Amazon’s AI shopping assistant, Rufus, is not ranking products by keywords alone. Under the hood, it’s trying to understand what the shopper actually means and then decide which products are genuinely good for that context.
Amazon has been explicit about this. In its research paper “A Shopping Agent for Addressing Subjective Product Needs” (published by Amazon Science), the company outlines how large language models interpret shopping intent across a small number of structured “need types”, rather than raw search terms alone.
You can read the original paper [here](https://assets.amazon.science/34/fb/6df56530497084838cd28039e833/a-shopping-agent-for-addressing-subjective-product-needs.pdf)
This research matters because it maps almost perfectly to how Rufus now reasons over Amazon listings.
At Lmo7, we use this framework directly when optimising Product Detail Pages, especially bullet points, and we’ve embedded it into our Rufus Radar tooling so recommendations are built directly into bullet rewrite guidance.
Below is how to translate Amazon’s research into practical, Rufus-ready bullets.
**The 5 Rufus Need-Types → The 5 Bullet Angles**
Rufus is attempting to map intent → suitability, not just query → keyword.
Strong listings make that mapping explicit.
__1. Subjective property (how it feels / looks / seems)__
What shoppers ask:
“lightweight”, “sturdy”, “premium”, “gentle”, “quiet”, “powerful”
How to write the bullet:
State the subjective attribute, then prove it with something concrete.
Bullet pattern
[Subjective attribute]: [proof/spec] so it delivers [benefit].
Example
Lightweight, non-greasy feel: Fast-absorbing formula that won’t leave a heavy residue for comfortable all-day wear.
Why this works for Rufus: the model can safely recommend the product when asked about feel, comfort or preference-based qualities.
__2. Event (when they need it)__
What shoppers ask:
Christmas, holidays, festivals, school trips, weddings, pregnancy, “summer holiday”
How to write the bullet:
Anchor the product to a time-based or situational use-case.
Bullet pattern
Ideal for [event]: [why it fits] + any constraints (size, travel, clothing, photos).
Example
Holiday-ready protection: Great for beach days and city breaks, with easy reapplication on the go.
This allows Rufus to recommend confidently when the shopper prompt includes when rather than what.
__3. Activity (what they’re doing)__
What shoppers ask:
Running, hiking, gym, commuting, gaming, travel, swimming
How to write the bullet:
Make it explicit that the product performs well enough for the activity.
Bullet pattern
Made for [activity]: [performance claim] + [comfort/durability] + [supporting spec].
Example
For sport & outdoor days: Designed for long runs and hikes with durable coverage you can rely on.
This is critical for Rufus prompts like “Is this good for running?” or “Would this work for hiking?”
__4. Goal purpose (what outcome they want)__
What shoppers ask:
“protect skin”, “sleep better”, “stay organised”, “reduce pain”, “lose weight”
How to write the bullet:
State the goal, then connect it to a mechanism.
Bullet pattern
Helps you [goal]: [mechanism] so you get [outcome].
Example
Reliable sun protection: Helps protect skin from sun exposure with broad coverage designed for everyday use.

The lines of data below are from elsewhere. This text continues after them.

-- pv_equiv track=rewrite | github.com/Anthorusse75/Saving_Private_Tikana_Bot | Bot_main_old.py | generate_prefix
-- ===== SOURCE A (Python) =====
-- def generate_prefix(name: str, existing_prefixes: list) -> str:
--     words = name.split()
--     initials = "".join([w[0].upper() for w in words if w])
--     if len(initials) >= 3:
--         prefix = initials[:3]
--     else:
--         prefix = initials.ljust(3, 'X')
--     if prefix not in existing_prefixes:
--         return prefix
--     base = prefix[:2]
--     for digit in range(1, 10):
--         new_prefix = f"{base}{digit}"
--         if new_prefix not in existing_prefixes:
--             return new_prefix
--     return prefix + "0"
-- ===== SOURCE B (Python) =====
-- def generate_prefix(name: str, existing_prefixes: list) -> str:
--     prefix = ("".join(w[:1] for w in name.split()) + "xxx").upper()[:3]
--     base = prefix[:2]
--     prefix_taken = False
--     taken_digits = set()
--     for e in existing_prefixes:
--         if e == prefix:
--             prefix_taken = True
--         if len(e) == 3 and e[:2] == base and '1' <= e[2] <= '9':
--             taken_digits.add(ord(e[2]) - 48)
--     if not prefix_taken:
--         return prefix
--     for d in range(1, 10):
--         if d not in taken_digits:
--             return base + str(d)
--     return prefix + "0"
-- ===== Notes on version B (the rewrite author's own statement) =====
-- stated objective: alternative
-- what changed: B inverts the traversal: instead of A's up-to-10 separate membership scans of existing_prefixes (prefix, then base+'1'..base+'9' in turn), B makes ONE pass over existing_prefixes classifying each entry (is it the prefix? is it base plus a digit 1-9?) into a flag and a set of taken digits, then picks the first free candidate arithmetically.
import Mathlib
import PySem

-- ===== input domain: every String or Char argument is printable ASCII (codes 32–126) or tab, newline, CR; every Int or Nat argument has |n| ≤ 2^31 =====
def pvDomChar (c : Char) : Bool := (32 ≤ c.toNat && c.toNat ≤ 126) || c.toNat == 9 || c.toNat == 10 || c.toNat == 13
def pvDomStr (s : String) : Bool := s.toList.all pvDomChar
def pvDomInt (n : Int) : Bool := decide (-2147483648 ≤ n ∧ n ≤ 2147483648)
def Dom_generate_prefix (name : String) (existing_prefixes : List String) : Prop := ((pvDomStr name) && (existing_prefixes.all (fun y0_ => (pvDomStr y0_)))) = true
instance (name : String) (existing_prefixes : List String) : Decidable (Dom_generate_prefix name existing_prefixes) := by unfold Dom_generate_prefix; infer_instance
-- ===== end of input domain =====

-- B inverts the traversal: one pass over existing_prefixes records whether the prefix is taken
-- and which digit variants base+'1'..base+'9' are taken (a set), then picks the answer, instead
-- of A's up-to-10 separate membership scans of the list (alternative decomposition).


-- ===== PORT A =====
/-- `w[0].upper()` for one word of the comprehension; `pyGet? _ 0 = none` (IndexError)
    is unreachable because the comprehension keeps only non-empty words. -/
def pvA_initial (w : List Char) : List Char :=
  (PySem.List.pyGet? w 0).elim [] (fun c => [PySem.Chars.upperChar c])

/-- the `for digit in range(1, 10)` loop with its early return -/
def pvA_digits (base : List Char) (existing_prefixes : List String) : List Int → Option String
  | [] => none
  | d :: rest =>
    let new_prefix := String.ofList (base ++ (PySem.Int.toStr d).toList)
    if new_prefix ∉ existing_prefixes then some new_prefix
    else pvA_digits base existing_prefixes rest

def generate_prefix (name : String) (existing_prefixes : List String) : String :=
  let words := PySem.Str.split₀ name
  let initials : List Char :=
    PySem.Chars.join [] (((words.map String.toList).filter (fun w => w ≠ [])).map pvA_initial)
  let prefix_ : List Char :=
    if 3 ≤ initials.length then PySem.List.slice initials none (some 3)
    else initials ++ List.replicate (3 - initials.length) 'X'   -- `initials.ljust(3, 'X')`, ported by hand (exact)
  if String.ofList prefix_ ∉ existing_prefixes then String.ofList prefix_
  else
    let base := PySem.List.slice prefix_ none (some 2)
    match pvA_digits base existing_prefixes (PySem.List.pyRange 1 10 1) with
    | some s => s
    | none => String.ofList (prefix_ ++ ['0'])

-- ===== PORT B =====
/-- the `if len(e) == 3 and e[:2] == base and '1' <= e[2] <= '9': taken_digits.add(ord(e[2]) - 48)`
    classification of one existing entry; the length-3 test plus the two indexings are the
    pattern match (exact: both sides inspect the same three characters). -/
def pvB_classify (base : List Char) (td : PySem.Set Int) (e : String) : PySem.Set Int :=
  match e.toList with
  | [c0, c1, c2] =>
    if [c0, c1] = base ∧ '1' ≤ c2 ∧ c2 ≤ '9' then PySem.Set.add td ((c2.toNat : Int) - 48)
    else td
  | _ => td

/-- one iteration of B's single pass over `existing_prefixes` -/
def pvB_step (prefix_ : String) (base : List Char) (st : Bool × PySem.Set Int) (e : String) :
    Bool × PySem.Set Int :=
  ((if e = prefix_ then true else st.1), pvB_classify base st.2 e)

This supports Rufus when the shopper is outcome-driven rather than product-driven.
__5. Goal audience (who it’s for)__
What shoppers ask:
Kids, men, women, beginners, professionals, sensitive skin, gifts
How to write the bullet:
Declare suitability for a specific audience and explain why.
Bullet pattern
For [audience]: [reason it suits them] + [ease/fit/comfort].
Example
Great for sensitive-skin shoppers: Gentle-feeling wear and easy application for daily routines.
This allows Rufus to personalise recommendations instead of making risky assumptions.
**A Practical “Rufus-Ready” Bullet Checklist**
- When reviewing or rewriting bullets, we look for the following:
- One clear use-case per bullet (no multi-purpose dumping)
- Language that answers prompts directly (“Great for…”, “Ideal for…”, “Made for…”)
- Subjective claims paired with evidence (specs, materials, format, testing — where true)
Coverage across contexts:
at least 2 activities
1 event
1 goal
1 audience
Natural shopper language, not internal brand jargon. If a bullet wouldn’t clearly answer a Rufus question, it’s usually doing too little work.
**How Lmo7 Applies This in Practice**
We’ve embedded this exact framework into Rufus Radar. When you use the tool, bullet point recommendations are:
- mapped to Amazon’s own Subjective Product Need taxonomy
- structured to support Rufus prompt matching
- written to stay Amazon-compliant and conversion-first
In other words, you’re not guessing how Rufus might interpret your listing, you’re writing directly to the model’s decision layer.
If you want us to apply this to a live ASIN (or review existing bullets through Rufus Radar), get in touch.
Amazon has already told us how the system thinks.
The opportunity is in writing listings that finally reflect that.